6 de ago. de 2007

Para que o acesso ao conhecimento seja real. E não apenas virtual


Folha Dirigida, 02/08/2007, via portal da Andifes
Durante dez anos, Jorge Werthein dirigiu o escritório de representação da Unesco (Organização das Nações Unidas para a Educação, a Ciência e a Cultura) no Brasil. Sociólogo, educador e autor de mais de 40 livros, ele agora é diretor-executivo da Rede de Informação Tecnológica Latino-Americana (Ritla), entidade que realiza estudos sobre educação e cultura em diversos países. Nascido na Argentina, mas vivendo no Brasil desde os anos 70, após estudar e trabalhar nos Estados Unidos, Jorge Werthein conhece bem as diferentes realidades da América. Por isso, lamenta que os sistemas educacionais dos países latino-americanos, inclusive o do Brasil, sejam tão fracos. "Há uma dívida histórica imensa, com grandes limitações e fragilidades", afirma. Em entrevista à FOLHA DIRIGIDA, o sociólogo analisa o uso que se faz atualmente da tecnologia, da Informática e da internet nestes países. E revela que, em vez de promover a inclusão digital, esses avanços tecnológicos aumentam ainda mais a exclusão e as desigualdades sociais da América Latina.

Recentemente, a Rede de Informação Tecnológica Latino-Americana (Ritla), entidade da qual o senhor é diretor-executivo, em parceria com Instituto Sangari e o Ministério da Educação (MEC), lançou o estudo "Lápis, borracha e teclado: tecnologia da informação na educação no Brasil e na América Latina". O estudo afirma que as escolas, em vez de reduzir o abismo social e digital, reproduzem e ampliam a exclusão. Como isso acontece e como reverter esta situação?
Jorge Werthein - Primeiro, é preciso fazer uma leitura desse diagnóstico, para entender qual é o impacto desta tecnologia tão importante - a Informática - na educação.
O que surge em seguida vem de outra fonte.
-- pv_equiv track=rewrite | github.com/haydenji0731/off-target-probe-checker | otpc/otpc/track.py | convert_md2bit_nucmer
-- ===== SOURCE A (Python) =====
-- def convert_md2bit_nucmer(s, tstart):
--     running = ""
--     bit_s = ""
--     for c in s:
--         if c.isdigit():
--             running += c
--         else:
--             if len(running) > 0:
--                 bit_s += '1' * int(running)
--             bit_s += '0'
--             running = ""
--     if len(running) > 0:
--         bit_s += '1' * (int(running) - tstart)
--     return bit_s
-- ===== SOURCE B (Python) =====
-- def convert_md2bit_nucmer(s, tstart):
--     # run-based scan: jump over maximal digit / non-digit runs, join chunks
--     out = []
--     i, n = 0, len(s)
--     while i < n:
--         if s[i].isdigit():
--             j = i
--             while j < n and s[j].isdigit():
--                 j += 1
--             num = int(s[i:j])
--             out.append('1' * ((num - tstart) if j == n else num))
--             i = j
--         else:
--             j = i
--             while j < n and not s[j].isdigit():
--                 j += 1
--             out.append('0' * (j - i))
--             i = j
--     return ''.join(out)
-- ===== Notes on version B (the rewrite author's own statement) =====
-- stated objective: alternative
-- what changed: Replaces the char-by-char accumulator with pending digit buffer by a run-based scan that jumps over maximal digit/non-digit runs, emits one chunk per run ('1'*num, tstart-adjusted only for a trailing digit run; '0'*runlen for non-digit runs) and joins the chunks at the end.
import Mathlib
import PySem

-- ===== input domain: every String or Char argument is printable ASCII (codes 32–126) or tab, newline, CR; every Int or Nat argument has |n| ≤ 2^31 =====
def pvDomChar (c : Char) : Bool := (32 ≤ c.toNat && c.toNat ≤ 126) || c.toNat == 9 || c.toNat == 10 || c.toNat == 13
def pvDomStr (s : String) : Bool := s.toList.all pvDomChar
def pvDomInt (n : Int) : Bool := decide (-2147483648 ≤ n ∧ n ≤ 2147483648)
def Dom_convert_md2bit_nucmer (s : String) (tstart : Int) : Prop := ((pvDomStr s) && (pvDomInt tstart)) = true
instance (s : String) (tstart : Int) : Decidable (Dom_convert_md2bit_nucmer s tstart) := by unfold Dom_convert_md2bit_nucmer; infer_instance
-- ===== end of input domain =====

-- B replaces A's char-by-char accumulator (pending digit buffer, per-char emission) by a
-- run-based scan over maximal digit / non-digit runs that emits one chunk per run (alternative decomposition).

-- ===== PORT A =====
-- flush of the pending digit buffer: "if len(running) > 0: bit_s += '1' * int(running)"
-- (int(running) ported as (ofChars? running).getD 0; the default is never reached: running is a nonempty digit run)
def pvFlushRun (r : List Char) : List Char :=
  if r.length > 0 then PySem.List.pyRepeat ['1'] ((PySem.Int.ofChars? r).getD 0) else []

-- loop body of A: state = (running, bit_s)
def pvAStep (st : List Char × List Char) (c : Char) : List Char × List Char :=
  if PySem.Chars.isdigit c then (st.1 ++ [c], st.2)
  else ([], st.2 ++ pvFlushRun st.1 ++ ['0'])

-- the final "if len(running) > 0: bit_s += '1' * (int(running) - tstart)"
def pvAFin (st : List Char × List Char) (tstart : Int) : List Char :=
  if st.1.length > 0 then st.2 ++ PySem.List.pyRepeat ['1'] ((PySem.Int.ofChars? st.1).getD 0 - tstart)
  else st.2

def convert_md2bit_nucmer (s : String) (tstart : Int) : String :=
  String.ofList (pvAFin (s.toList.foldl pvAStep ([], [])) tstart)

-- ===== PORT B =====
-- run-based scan: each recursive call consumes one maximal run and emits its chunk
def pvBGo (cs : List Char) (tstart : Int) : List Char :=
  match cs with
  | [] => []
  | c :: rest =>
    if PySem.Chars.isdigit c then
      let run := c :: rest.takeWhile PySem.Chars.isdigit
      let rest' := rest.dropWhile PySem.Chars.isdigit
      let num := (PySem.Int.ofChars? run).getD 0
      if rest'.isEmpty then PySem.List.pyRepeat ['1'] (num - tstart)
      else PySem.List.pyRepeat ['1'] num ++ pvBGo rest' tstart
    else
      let run := c :: rest.takeWhile (fun d => !PySem.Chars.isdigit d)
      let rest' := rest.dropWhile (fun d => !PySem.Chars.isdigit d)
      List.replicate run.length '0' ++ pvBGo rest' tstart
termination_by cs.length
decreasing_by
  · have := List.length_dropWhile_le (p := PySem.Chars.isdigit) (l := rest)
    simp; omega
  · have := List.length_dropWhile_le (p := fun d => !PySem.Chars.isdigit d) (l := rest)
    simp; omega

def convert_md2bit_nucmer_alt (s : String) (tstart : Int) : String :=
  String.ofList (pvBGo s.toList tstart)

-- ===== PRECONDITION & SPEC =====
def Spec_convert_md2bit_nucmer (s : String) (tstart : Int) (out : String) : Prop := out = convert_md2bit_nucmer_alt s tstart
instance (s : String) (tstart : Int) (out : String) : Decidable (Spec_convert_md2bit_nucmer s tstart out) := by unfold Spec_convert_md2bit_nucmer; infer_instance

-- ===== CLAIM (what is proved, stated in full; the proofs are below) =====
def Claim_equal_convert_md2bit_nucmer : Prop := ∀ (s : String) (tstart : Int), Dom_convert_md2bit_nucmer s tstart → Spec_convert_md2bit_nucmer s tstart (convert_md2bit_nucmer s tstart)

-- ===== LEMMAS AND PROOFS =====

-- a digit run is absorbed into the pending buffer
theorem pvA_absorb (run : List Char) :
    ∀ (r b : List Char), run.all PySem.Chars.isdigit = true →
      run.foldl pvAStep (r, b) = (r ++ run, b) := by
  induction run with
  | nil => intro r b _; simp
  | cons c t ih =>
    intro r b h
    simp only [List.all_cons, Bool.and_eq_true] at h
    simp only [List.foldl_cons, pvAStep, h.1, if_pos]
    rw [ih (r ++ [c]) b h.2]
    simp

-- a non-digit run with empty pending buffer emits one '0' per char
theorem pvA_zeros (run : List Char) :
    ∀ (b : List Char), run.all (fun d => !PySem.Chars.isdigit d) = true →
      run.foldl pvAStep ([], b) = ([], b ++ List.replicate run.length '0') := by
  induction run with
  | nil => intro b _; simp
  | cons c t ih =>
    intro b h
    simp only [List.all_cons, Bool.and_eq_true, Bool.not_eq_true'] at h
    simp only [List.foldl_cons, pvAStep, h.1, Bool.false_eq_true, if_false]
    rw [ih (b ++ pvFlushRun [] ++ ['0']) h.2]
    simp [pvFlushRun, List.replicate_succ]

-- a non-digit char flushes the buffer; the result is the same as stepping from an empty buffer
theorem pvA_flush_step (r b : List Char) (d : Char) (hd : PySem.Chars.isdigit d = false) :
    pvAStep (r, b) d = pvAStep ([], b ++ pvFlushRun r) d := by
  simp [pvAStep, hd, pvFlushRun]

theorem pv_head_dropWhile {p : Char → Bool} {l : List Char} {d : Char} {t : List Char}
    (h : l.dropWhile p = d :: t) : p d = false := by
  induction l with
  | nil => simp at h
  | cons c cs ih =>
    by_cases hc : p c
    · rw [List.dropWhile_cons_of_pos hc] at h; exact ih h
    · rw [List.dropWhile_cons_of_neg hc] at h
      cases h; simpa using hc

-- main invariant: running A's loop from an empty buffer and output prefix b, then finalizing,
-- equals b followed by B's run-based scan
theorem pv_main : ∀ (n : Nat) (cs : List Char) (b : List Char) (t : Int), cs.length ≤ n →
    pvAFin (cs.foldl pvAStep ([], b)) t = b ++ pvBGo cs t := by
  intro n
  induction n with
  | zero =>
    intro cs b t h
    have : cs = [] := List.eq_nil_of_length_eq_zero (Nat.le_zero.mp h)
    subst this
    simp [pvAFin, pvBGo]
  | succ n ih =>
    intro cs b t h
    match cs with
    | [] => simp [pvAFin, pvBGo]
    | c :: rest =>
      by_cases hd : PySem.Chars.isdigit c = true
      · -- digit run
        have hsplit : c :: rest =
            (c :: rest.takeWhile PySem.Chars.isdigit) ++ rest.dropWhile PySem.Chars.isdigit := by
          simp [List.takeWhile_append_dropWhile]
        have hall : (c :: rest.takeWhile PySem.Chars.isdigit).all PySem.Chars.isdigit = true := by
          simp only [List.all_cons, Bool.and_eq_true]
          exact ⟨hd, List.all_eq_true.mpr
            (fun x hx => List.mem_takeWhile_imp (p := PySem.Chars.isdigit) hx)⟩
        cases hrest : rest.dropWhile PySem.Chars.isdigit with
        | nil =>
          have hfold : List.foldl pvAStep ([], b) (c :: rest) =
              (c :: rest.takeWhile PySem.Chars.isdigit, b) := by
            conv_lhs => rw [hsplit]
            rw [List.foldl_append, pvA_absorb _ [] b hall, List.nil_append, hrest, List.foldl_nil]
          rw [hfold]
          conv_rhs => rw [pvBGo.eq_def]
          simp only [hd, hrest, List.isEmpty_nil, if_pos]
          simp [pvAFin]
        | cons d rest'' =>
          have hnd : PySem.Chars.isdigit d = false := pv_head_dropWhile hrest
          have hfold : List.foldl pvAStep ([], b) (c :: rest) =
              List.foldl pvAStep ([], b ++ pvFlushRun (c :: rest.takeWhile PySem.Chars.isdigit))
                (d :: rest'') := by
            conv_lhs => rw [hsplit]
            rw [List.foldl_append, pvA_absorb _ [] b hall, List.nil_append, hrest,
              List.foldl_cons, pvA_flush_step _ _ _ hnd, ← List.foldl_cons]
          have hlen : (d :: rest'').length ≤ n := by
            have h1 : rest.length ≤ n := by simpa using h
            have h2 := List.length_dropWhile_le (p := PySem.Chars.isdigit) (l := rest)
            rw [hrest] at h2
            omega
          rw [hfold, ih (d :: rest'') _ t hlen]
          conv_rhs => rw [pvBGo.eq_def]
          simp only [hd, if_true, hrest, List.isEmpty_cons]
          simp [pvFlushRun]
      · -- non-digit run
        have hd' : PySem.Chars.isdigit c = false := by simpa using hd
        have hsplit : c :: rest =
            (c :: rest.takeWhile (fun x => !PySem.Chars.isdigit x)) ++
              rest.dropWhile (fun x => !PySem.Chars.isdigit x) := by
          simp [List.takeWhile_append_dropWhile]
        have hall : (c :: rest.takeWhile (fun x => !PySem.Chars.isdigit x)).all
            (fun x => !PySem.Chars.isdigit x) = true := by
          simp only [List.all_cons, Bool.and_eq_true]
          refine ⟨by simp [hd'], List.all_eq_true.mpr
            (fun x hx => List.mem_takeWhile_imp (p := fun x => !PySem.Chars.isdigit x) hx)⟩
        have hfold : List.foldl pvAStep ([], b) (c :: rest) =
            List.foldl pvAStep
              ([], b ++ List.replicate (c :: rest.takeWhile (fun x => !PySem.Chars.isdigit x)).length '0')
              (rest.dropWhile (fun x => !PySem.Chars.isdigit x)) := by
          conv_lhs => rw [hsplit]
          rw [List.foldl_append, pvA_zeros _ b hall]
        have hlen : (rest.dropWhile (fun x => !PySem.Chars.isdigit x)).length ≤ n := by
          have h1 : rest.length ≤ n := by simpa using h
          have h2 := List.length_dropWhile_le (p := fun x => !PySem.Chars.isdigit x) (l := rest)
          omega
        rw [hfold, ih _ _ t hlen]
        conv_rhs => rw [pvBGo.eq_def]
        simp [hd']

-- ===== VERDICT (by name: the statement is the Claim_ definition above) =====
theorem convert_md2bit_nucmer_spec : Claim_equal_convert_md2bit_nucmer := by
  intro s tstart _
  unfold Spec_convert_md2bit_nucmer convert_md2bit_nucmer convert_md2bit_nucmer_alt
  rw [pv_main s.toList.length s.toList [] tstart le_rfl]
  simp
Neste estudo, o que nos surpreendeu foi que, ao se observar a distribuição dos laboratórios nas escolas, percebe-se que eles estão colocados nas melhores instituições públicas. Quando se observa o uso dos telecentros, vemos que estes também, geralmente, são usados por segmentos da população de classes A ou B, ou seja, as mais favorecidas. Para mudar isso, o ministro Fernando Haddad, com os dados da pesquisa em mãos, resolveu concentrar esforços e tecnologias para melhorar o sistema educacional das escolas que estão instaladas nos dois mil municípios com o pior Índice de Desenvolvimento Humano (IDH) no Brasil.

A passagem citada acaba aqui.